The process of eviction and throttle is the same, except that it is necessary to judge whether the pod has been expelled when operating the pod; Take out a pod that has not been executed, execute the eviction operation, calculate the released metric resources, and subtract the released value from the corresponding water level until the current metric waterline requirements are met

metricsEvictQuantified, MetricsNotEvcitQuantified := EvictWaterLine.DivideMetricsByEvictQuantified()

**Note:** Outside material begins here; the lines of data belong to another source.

-- pv_equiv track=rewrite | github.com/jstnliu/python_functions_lab | main.py | steps_to_zero
-- ===== SOURCE A (Python) =====
-- def steps_to_zero(num):
--     steps = 0
--     integer = int(num)
--     while integer > 0:
--         if integer % 2 == 0:
--             integer /= 2
--         else:
--             integer -= 1
--         steps += 1
--     return steps
-- ===== SOURCE B (Python) =====
-- def steps_to_zero(num):
--     integer = int(num)
--     if integer <= 0:
--         return 0
--     return integer.bit_length() - 1 + bin(integer).count('1')
-- ===== Notes on version B (the rewrite author's own statement) =====
-- stated objective: alternative
-- what changed: Replaced the step-by-step halve/decrement loop with a closed-form count: bit_length()-1 halvings plus one decrement per set bit (popcount).
import Mathlib
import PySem

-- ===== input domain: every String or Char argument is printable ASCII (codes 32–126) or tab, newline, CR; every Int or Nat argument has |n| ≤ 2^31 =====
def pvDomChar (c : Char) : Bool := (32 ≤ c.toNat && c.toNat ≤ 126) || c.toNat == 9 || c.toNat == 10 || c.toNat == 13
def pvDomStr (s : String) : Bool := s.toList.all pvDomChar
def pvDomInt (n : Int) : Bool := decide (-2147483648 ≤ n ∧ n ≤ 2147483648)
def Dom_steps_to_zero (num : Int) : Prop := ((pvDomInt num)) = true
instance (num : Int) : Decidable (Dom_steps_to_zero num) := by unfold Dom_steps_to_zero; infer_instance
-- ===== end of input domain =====

-- B replaces A's halve/decrement loop by the closed form bit_length-1 + popcount (no loop).

-- ===== PORT A =====
-- A's while loop: halve when even, decrement when odd, counting steps.
-- (Python's 'integer /= 2' is float division; on even ints in Dom it is value-exact, ported as exact /2.
--  fuel only makes the recursion structural: the loop body runs at most num.toNat times.)
def stepsLoopA : Nat → Int → Int → Int
  | 0, _, steps => steps
  | fuel + 1, integer, steps =>
    if integer > 0 then
      if integer % 2 == 0 then stepsLoopA fuel (integer / 2) (steps + 1)
      else stepsLoopA fuel (integer - 1) (steps + 1)
    else steps

def steps_to_zero (num : Int) : Int := stepsLoopA (num.toNat + 1) num 0

-- ===== PORT B =====
-- port of integer.bit_length() (number of bits, 0 for 0); fuel n suffices since n halves each step
def pyBitLength : Nat → Nat → Nat
  | 0, _ => 0
  | fuel + 1, n => if n = 0 then 0 else pyBitLength fuel (n / 2) + 1

-- port of bin(integer).count('1') (popcount)
def pyPopCount : Nat → Nat → Nat
  | 0, _ => 0
  | fuel + 1, n => if n = 0 then 0 else n % 2 + pyPopCount fuel (n / 2)

def steps_to_zero_alt (num : Int) : Int :=
  if num ≤ 0 then 0
  else (pyBitLength num.toNat num.toNat : Int) - 1 + (pyPopCount num.toNat num.toNat : Int)

-- ===== PRECONDITION & SPEC =====
def Spec_steps_to_zero (num : Int) (out : Int) : Prop := out = steps_to_zero_alt num
instance (num : Int) (out : Int) : Decidable (Spec_steps_to_zero num out) := by unfold Spec_steps_to_zero; infer_instance

-- ===== CLAIM (what is proved, stated in full; the proofs are below) =====
def Claim_equal_steps_to_zero : Prop := ∀ (num : Int), Dom_steps_to_zero num → Spec_steps_to_zero num (steps_to_zero num)

-- ===== LEMMAS AND PROOFS =====

-- closed form as a function of the natural number, for the induction
def fClosed (n : Nat) : Int :=
  if n = 0 then 0 else (pyBitLength n n : Int) - 1 + (pyPopCount n n : Int)

-- fuel irrelevance for the two bit helpers
lemma pyBitLength_irrel : ∀ n f1 f2, n ≤ f1 → n ≤ f2 → pyBitLength f1 n = pyBitLength f2 n := by
  intro n
  induction n using Nat.strong_induction_on with
  | _ n ih =>
    intro f1 f2 h1 h2
    by_cases hn : n = 0
    · subst hn
      cases f1 <;> cases f2 <;> simp [pyBitLength]
    · obtain ⟨g1, rfl⟩ : ∃ g, f1 = g + 1 := ⟨f1 - 1, by omega⟩
      obtain ⟨g2, rfl⟩ : ∃ g, f2 = g + 1 := ⟨f2 - 1, by omega⟩
      simp only [pyBitLength, hn, if_false]
      rw [ih (n / 2) (by omega) g1 g2 (by omega) (by omega)]

lemma pyPopCount_irrel : ∀ n f1 f2, n ≤ f1 → n ≤ f2 → pyPopCount f1 n = pyPopCount f2 n := by
  intro n
  induction n using Nat.strong_induction_on with
  | _ n ih =>
    intro f1 f2 h1 h2
    by_cases hn : n = 0
    · subst hn
      cases f1 <;> cases f2 <;> simp [pyPopCount]
    · obtain ⟨g1, rfl⟩ : ∃ g, f1 = g + 1 := ⟨f1 - 1, by omega⟩
      obtain ⟨g2, rfl⟩ : ∃ g, f2 = g + 1 := ⟨f2 - 1, by omega⟩
      simp only [pyPopCount, hn, if_false]
      rw [ih (n / 2) (by omega) g1 g2 (by omega) (by omega)]

lemma pyBitLength_step {f n : Nat} (hn : n ≠ 0) (hf : n ≤ f) :
    pyBitLength f n = pyBitLength (n / 2) (n / 2) + 1 := by
  obtain ⟨g, rfl⟩ : ∃ g, f = g + 1 := ⟨f - 1, by omega⟩
  simp only [pyBitLength, hn, if_false]
  rw [pyBitLength_irrel (n / 2) g (n / 2) (by omega) (le_refl _)]

lemma pyPopCount_step {f n : Nat} (hn : n ≠ 0) (hf : n ≤ f) :
    pyPopCount f n = n % 2 + pyPopCount (n / 2) (n / 2) := by
  obtain ⟨g, rfl⟩ : ∃ g, f = g + 1 := ⟨f - 1, by omega⟩
  simp only [pyPopCount, hn, if_false]
  rw [pyPopCount_irrel (n / 2) g (n / 2) (by omega) (le_refl _)]

-- the loop computes steps + fClosed n, for any sufficient fuel
lemma stepsLoopA_eq : ∀ n : Nat, ∀ fuel : Nat, n ≤ fuel → ∀ s : Int,
    stepsLoopA fuel (n : Int) s = s + fClosed n := by
  intro n
  induction n using Nat.strong_induction_on with
  | _ n ih =>
    intro fuel hfuel s
    rcases Nat.eq_zero_or_pos n with h0 | hpos
    · subst h0
      cases fuel <;> simp [stepsLoopA, fClosed]
    · have hne : n ≠ 0 := Nat.pos_iff_ne_zero.mp hpos
      obtain ⟨g, rfl⟩ : ∃ g, fuel = g + 1 := ⟨fuel - 1, by omega⟩
      have hgt : (n : Int) > 0 := by exact_mod_cast hpos
      rcases Nat.even_or_odd n with he | ho
      · -- even case: halve
        have hm : n % 2 = 0 := Nat.even_iff.mp he
        have hmi : (n : Int) % 2 = 0 := by
          have : ((n % 2 : Nat) : Int) = (n : Int) % 2 := by push_cast; rfl
          omega
        have hdiv : (n : Int) / 2 = ((n / 2 : Nat) : Int) := by push_cast; rfl
        simp only [stepsLoopA, hgt, if_pos, hmi, beq_iff_eq]
        rw [hdiv, ih (n / 2) (by omega) g (by omega) (s + 1)]
        have hhalf : n / 2 ≠ 0 := by omega
        rw [fClosed, fClosed]
        simp only [hne, hhalf, if_false]
        rw [pyBitLength_step hne (le_refl n), pyPopCount_step hne (le_refl n), hm]
        push_cast; ring
      · -- odd case: decrement
        have hm : n % 2 = 1 := Nat.odd_iff.mp ho
        have hmi : (n : Int) % 2 = 1 := by
          have : ((n % 2 : Nat) : Int) = (n : Int) % 2 := by push_cast; rfl
          omega
        have hsub : (n : Int) - 1 = ((n - 1 : Nat) : Int) := by omega
        simp only [stepsLoopA, hgt, if_pos, beq_iff_eq, hmi]
        rw [if_neg (by norm_num), hsub, ih (n - 1) (by omega) g (by omega) (s + 1)]
        by_cases h1 : n = 1
        · subst h1
          rw [fClosed, fClosed]
          norm_num
          rw [pyBitLength_step (by norm_num) (le_refl 1), pyPopCount_step (by norm_num) (le_refl 1)]
          norm_num [pyBitLength, pyPopCount]
        · -- n odd, n ≥ 3
          have hne' : n - 1 ≠ 0 := by omega
          have hq : (n - 1) / 2 = n / 2 := by omega
          have hm' : (n - 1) % 2 = 0 := by omega
          rw [fClosed, fClosed]
          simp only [hne, hne', if_false]
          rw [pyBitLength_step hne (le_refl n), pyPopCount_step hne (le_refl n),
              pyBitLength_step hne' (le_refl (n - 1)), pyPopCount_step hne' (le_refl (n - 1)),
              hq, hm, hm']
          push_cast; ring

-- ===== VERDICT (by name: the statement is the Claim_ definition above) =====
theorem steps_to_zero_spec : Claim_equal_steps_to_zero := by
  intro num _
  unfold Spec_steps_to_zero steps_to_zero steps_to_zero_alt
  by_cases h : num ≤ 0
  · simp [stepsLoopA, h]
  · obtain ⟨m, hm⟩ : ∃ m : Nat, num = (m : Int) := ⟨num.toNat, by omega⟩
    subst hm
    have hm0 : m ≠ 0 := by omega
    rw [if_neg h, Int.toNat_natCast, stepsLoopA_eq m (m + 1) (by omega) 0, fClosed]
    simp [hm0]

if len(MetricsNotEvcitQuantified) != 0 {
    highestPrioriyMetric := e.EvictWaterLine.GetHighestPriorityEvictAbleMetric()
    if highestPrioriyMetric != "" {
        e.evictPods(ctx, &totalReleased, highestPrioriyMetric)
    }
} else {
    EvictGapToWaterLines = buildGapToWaterLine(ctx.getStateFunc(), ThrottleExecutor{}, *e)
	if EvictGapToWaterLines.HasUsageMissedMetric() {
        highestPrioriyMetric := EvictWaterLine.GetHighestPriorityEvictAbleMetric()
        if highestPrioriyMetric != "" {
            e.evictPods(ctx, &totalReleased, highestPrioriyMetric)
        }
    } else {
		wg := sync.WaitGroup{}
        var released ReleaseResource
        for _, m := range metricsEvictQuantified {
            if MetricMap[m].SortAble {
                MetricMap[m].SortFunc(e.EvictPods)
            } else {
                execsort.GeneralSorter(e.EvictPods)
            }
    
            for !EvictGapToWaterLines.TargetGapsRemoved(m) {
                if podinfo.HasNoExecutedPod(e.EvictPods) {
                    index := podinfo.GetFirstNoExecutedPod(e.EvictPods)
                    released = MetricMap[m].EvictFunc(&wg, ctx, index, &totalReleased, e.EvictPods)
    
                    e.EvictPods[index].HasBeenActioned = true
                    ctx.EvictGapToWaterLines[m] -= released[m]
                }
            }
        }
        wg.Wait()
        }
    
}

Non-Goals/Future Work

Currently, only the precise operation of CPU usage is supported, but the framework can be reused. In the future, the framework based on precise control can achieve precise control of more dimensional indicators.
In the process of precise control, only the release of metric is considered at present, and the interaction between different metrics is not considered. For example, when pressing CPU usage, memory usage will also be affected. If there are many indicators, the relationship between different indicators will be very complex, so the direct interaction of different metrics will not be considered for the time being.

User Stories

Users can use crane agent for better QOS guarantees. Support faster node load reduction to ensure that high priority services are not affected. At the same time, the throttle/eviction of low priority services is precisely controlled to avoid excessive operation.
With the help of the framework of precise operation (throttle/eviction), users can easily realize the QOS function with precise operation and sorting capability based on the user-defined metric without paying attention to details by implementing the attributes and methods related to the user-defined metric.